Aim of the task:
Beginning with the line where "exact ih _ _ hne" occurs, transcribe every line exactly through the last line of the listing below, and no others.

Provided entries:
=== Begin Enclosure ===

-- pv_equiv track=rewrite | github.com/NeolexDev/CodingAccelerator-EpreuvesAir | air01.py | split
-- ===== SOURCE A (Python) =====
-- def count_split(line , sep_string):
--   count = 0
--   total = 1
--   for c in line:
--     if c == sep_string[count]:
--       count += 1
--     else:
--       count = 0
--     if count == len(sep_string):
--       total+=1
--       count=0
--
--   return total
--
-- def split(line , sep_string):
--   array = ["" for i in range(count_split(line , sep_string))]
--   index = 0
--   count = 0
--   for c in line:
--     if c == sep_string[count]:
--       count+=1
--     else:
--       count = 0
--     if count == 0:
--       array[index] += c
--     if len(sep_string) == count:
--       count = 0
--       index+=1
--   return array
-- ===== SOURCE B (Python) =====
-- def split(line, sep_string):
--   array = [""]
--   count = 0
--   for c in line:
--     if c == sep_string[count]:
--       count += 1
--     else:
--       count = 0
--     if count == 0:
--       array[-1] += c
--     if len(sep_string) == count:
--       count = 0
--       array.append("")
--   return array
-- ===== Notes on version B (the rewrite author's own statement) =====
-- stated objective: simpler
-- what changed: Dropped the count_split pre-counting helper: instead of a first full pass to presize the result array and a second pass to fill it, B makes a single pass that grows the list incrementally (append on each completed separator, extend the last segment otherwise).
import Mathlib
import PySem

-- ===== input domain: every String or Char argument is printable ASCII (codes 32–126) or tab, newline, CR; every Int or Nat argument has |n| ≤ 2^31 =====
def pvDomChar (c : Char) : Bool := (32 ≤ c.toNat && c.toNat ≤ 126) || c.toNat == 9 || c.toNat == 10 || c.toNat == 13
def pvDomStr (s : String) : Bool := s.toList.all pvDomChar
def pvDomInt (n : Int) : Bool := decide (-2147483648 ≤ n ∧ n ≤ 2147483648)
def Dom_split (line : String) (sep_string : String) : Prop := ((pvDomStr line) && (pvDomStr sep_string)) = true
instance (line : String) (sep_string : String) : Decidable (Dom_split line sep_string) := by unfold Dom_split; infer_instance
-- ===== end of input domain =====

-- B drops A's count_split pre-counting pass: one pass growing the result list instead of
-- A's two passes (count segments, presize, then fill). Equivalence of return values proved.

-- ===== PORT A =====
-- helper count_split: first pass, counts how many segments the result will have
-- loop body of count_split's for-loop
def countStep (sepL : List Char) (st : Nat × Nat) (c : Char) : Nat × Nat :=
  let count := if sepL[st.1]? = some c then st.1 + 1 else 0
  if count = sepL.length then (0, st.2 + 1) else (count, st.2)

def count_split (line : String) (sep_string : String) : Nat :=
  (line.toList.foldl (countStep sep_string.toList) (0, 1)).2

-- loop body of split's for-loop (array[index] += c  ↦  List.modify)
def stepA (sepL : List Char) (st : List String × Nat × Nat) (c : Char) :
    List String × Nat × Nat :=
  let (array, index, count) := st
  let count := if sepL[count]? = some c then count + 1 else 0
  let array := if count = 0 then array.modify index (·.push c) else array
  if sepL.length = count then (array, index + 1, 0) else (array, index, count)

-- second pass: fill the presized array
def split (line : String) (sep_string : String) : List String :=
  (line.toList.foldl (stepA sep_string.toList)
    (List.replicate (count_split line sep_string) "", 0, 0)).1

-- ===== PORT B =====
-- loop body of B's single pass: array[-1] += c on a non-match, append "" on a completed separator
def stepB (sepL : List Char) (st : List String × Nat) (c : Char) : List String × Nat :=
  let (array, count) := st
  let count := if sepL[count]? = some c then count + 1 else 0
  let array := if count = 0 then array.modify (array.length - 1) (·.push c) else array
  if sepL.length = count then (array ++ [""], 0) else (array, count)

def split_alt (line : String) (sep_string : String) : List String :=
  (line.toList.foldl (stepB sep_string.toList) ([""], 0)).1

-- ===== PRECONDITION & SPEC =====
-- Pre_ excludes only the inputs on which Python A raises IndexError: a nonempty line with an
-- empty separator (sep_string[count] is out of range); B's Python raises there as well.
def Pre_split (line : String) (sep_string : String) : Prop :=
  line = "" ∨ sep_string ≠ ""
instance (line : String) (sep_string : String) : Decidable (Pre_split line sep_string) := by
  unfold Pre_split; infer_instance
def pvWitness_split : String × String := ("ab,cd,", ",")

def Spec_split (line : String) (sep_string : String) (out : List String) : Prop := out = split_alt line sep_string
instance (line : String) (sep_string : String) (out : List String) : Decidable (Spec_split line sep_string out) := by unfold Spec_split; infer_instance

-- ===== CLAIM (what is proved, stated in full; the proofs are below) =====
def Claim_equal_split : Prop := ∀ (line : String) (sep_string : String), Dom_split line sep_string → Pre_split line sep_string → Spec_split line sep_string (split line sep_string)

-- ===== LEMMAS AND PROOFS =====

-- number of separator completions while scanning `chars` starting with partial-match state `count`
def numSeps (sepL : List Char) : List Char → Nat → Nat
  | [], _ => 0
  | c :: rest, count =>
    let count' := if sepL[count]? = some c then count + 1 else 0
    if count' = sepL.length then numSeps sepL rest 0 + 1 else numSeps sepL rest count'

theorem countFold_eq (sepL : List Char) (chars : List Char) :
    ∀ count total,
    (chars.foldl (countStep sepL) (count, total)).2 = total + numSeps sepL chars count := by
  induction chars with
  | nil => intro count total; simp [numSeps]
  | cons c rest ih =>
    intro count total
    simp only [List.foldl_cons, countStep, numSeps]
    by_cases h : (if sepL[count]? = some c then count + 1 else 0) = sepL.length
    · rw [if_pos h, if_pos h, ih]; omega
    · rw [if_neg h, if_neg h, ih]

theorem modify_append_left {α : Type} (l₁ l₂ : List α) (i : Nat) (f : α → α) (h : i < l₁.length) :
    (l₁ ++ l₂).modify i f = l₁.modify i f ++ l₂ := by
  induction l₁ generalizing i with
  | nil => simp at h
  | cons a t ih =>
    cases i with
    | zero => simp [List.modify]
    | succ j =>
      simp only [List.cons_append, List.modify_succ_cons]
      rw [ih]
      simpa using Nat.lt_of_succ_lt_succ h

theorem main_fold (sepL : List Char) (chars : List Char) :
    ∀ (count : Nat) (arrB : List String), arrB ≠ [] →
    (chars.foldl (stepA sepL)
      (arrB ++ List.replicate (numSeps sepL chars count) "", arrB.length - 1, count)).1
    = (chars.foldl (stepB sepL) (arrB, count)).1 := by
  induction chars with
  | nil => intro count arrB _; simp [numSeps]
  | cons c rest ih =>
    intro count arrB hne
    have hlen : 0 < arrB.length := List.length_pos_iff.mpr hne
    simp only [List.foldl_cons, stepA, stepB]
    by_cases hdone : (if sepL[count]? = some c then count + 1 else 0) = sepL.length
    · -- separator completes here
      have hnum : numSeps sepL (c :: rest) count = numSeps sepL rest 0 + 1 := by
        simp [numSeps, hdone]
      rw [hnum, if_pos hdone.symm, if_pos hdone.symm]
      by_cases hz : (if sepL[count]? = some c then count + 1 else 0) = 0
      · -- (only when sepL = []): write the char, then advance the segment
        rw [if_pos hz, if_pos hz,
          modify_append_left _ _ _ _ (by omega)]
        have harr : (arrB.modify (arrB.length - 1) (·.push c))
            ++ List.replicate (numSeps sepL rest 0 + 1) ""
            = ((arrB.modify (arrB.length - 1) (·.push c)) ++ [""])
              ++ List.replicate (numSeps sepL rest 0) "" := by
          simp [List.replicate_succ]
        have hlen2 : arrB.length - 1 + 1
            = ((arrB.modify (arrB.length - 1) (·.push c)) ++ [""]).length - 1 := by
          simp; omega
        rw [harr, hlen2]
        exact ih 0 _ (by simp)
      · -- no write, advance the segment
        rw [if_neg hz, if_neg hz]
        have harr : arrB ++ List.replicate (numSeps sepL rest 0 + 1) ""
            = (arrB ++ [""]) ++ List.replicate (numSeps sepL rest 0) "" := by
          simp [List.replicate_succ]
        have hlen2 : arrB.length - 1 + 1 = (arrB ++ [""]).length - 1 := by simp; omega
        rw [harr, hlen2]
        exact ih 0 _ (by simp)
    · -- separator not completed
      have hdone' : ¬ sepL.length = (if sepL[count]? = some c then count + 1 else 0) :=
        fun h => hdone h.symm
      have hnum : numSeps sepL (c :: rest) count
          = numSeps sepL rest (if sepL[count]? = some c then count + 1 else 0) := by
        simp only [numSeps, if_neg hdone]
      rw [hnum, if_neg hdone', if_neg hdone']
      by_cases hz : (if sepL[count]? = some c then count + 1 else 0) = 0
      · rw [if_pos hz, if_pos hz,
          modify_append_left _ _ _ _ (by omega)]
        have := ih (if sepL[count]? = some c then count + 1 else 0)
          (arrB.modify (arrB.length - 1) (·.push c))
          (by rw [← List.length_pos_iff, List.length_modify]; omega)
        rw [List.length_modify] at this
        exact this
      · rw [if_neg hz, if_neg hz]
        exact ih _ _ hne

-- ===== VERDICT (by name: the statement is the Claim_ definition above) =====
theorem split_spec : Claim_equal_split := by
  intro line sep_string _ _
  unfold Spec_split split split_alt
  have hcs : count_split line sep_string = 1 + numSeps sep_string.toList line.toList 0 := by
    unfold count_split
    exact countFold_eq _ _ 0 1
  have hrep : List.replicate (count_split line sep_string) ""
      = [""] ++ List.replicate (numSeps sep_string.toList line.toList 0) "" := by
    rw [hcs, Nat.add_comm, List.replicate_succ]
    rfl
  rw [hrep]
  have := main_fold sep_string.toList line.toList 0 [""] (by simp)
  simpa using this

=== End Enclosure ===

Expected output:
        exact ih _ _ hne

-- ===== VERDICT (by name: the statement is the Claim_ definition above) =====
theorem split_spec : Claim_equal_split := by
  intro line sep_string _ _
  unfold Spec_split split split_alt
  have hcs : count_split line sep_string = 1 + numSeps sep_string.toList line.toList 0 := by
    unfold count_split
    exact countFold_eq _ _ 0 1
  have hrep : List.replicate (count_split line sep_string) ""
      = [""] ++ List.replicate (numSeps sep_string.toList line.toList 0) "" := by
    rw [hcs, Nat.add_comm, List.replicate_succ]
    rfl
  rw [hrep]
  have := main_fold sep_string.toList line.toList 0 [""] (by simp)
  simpa using this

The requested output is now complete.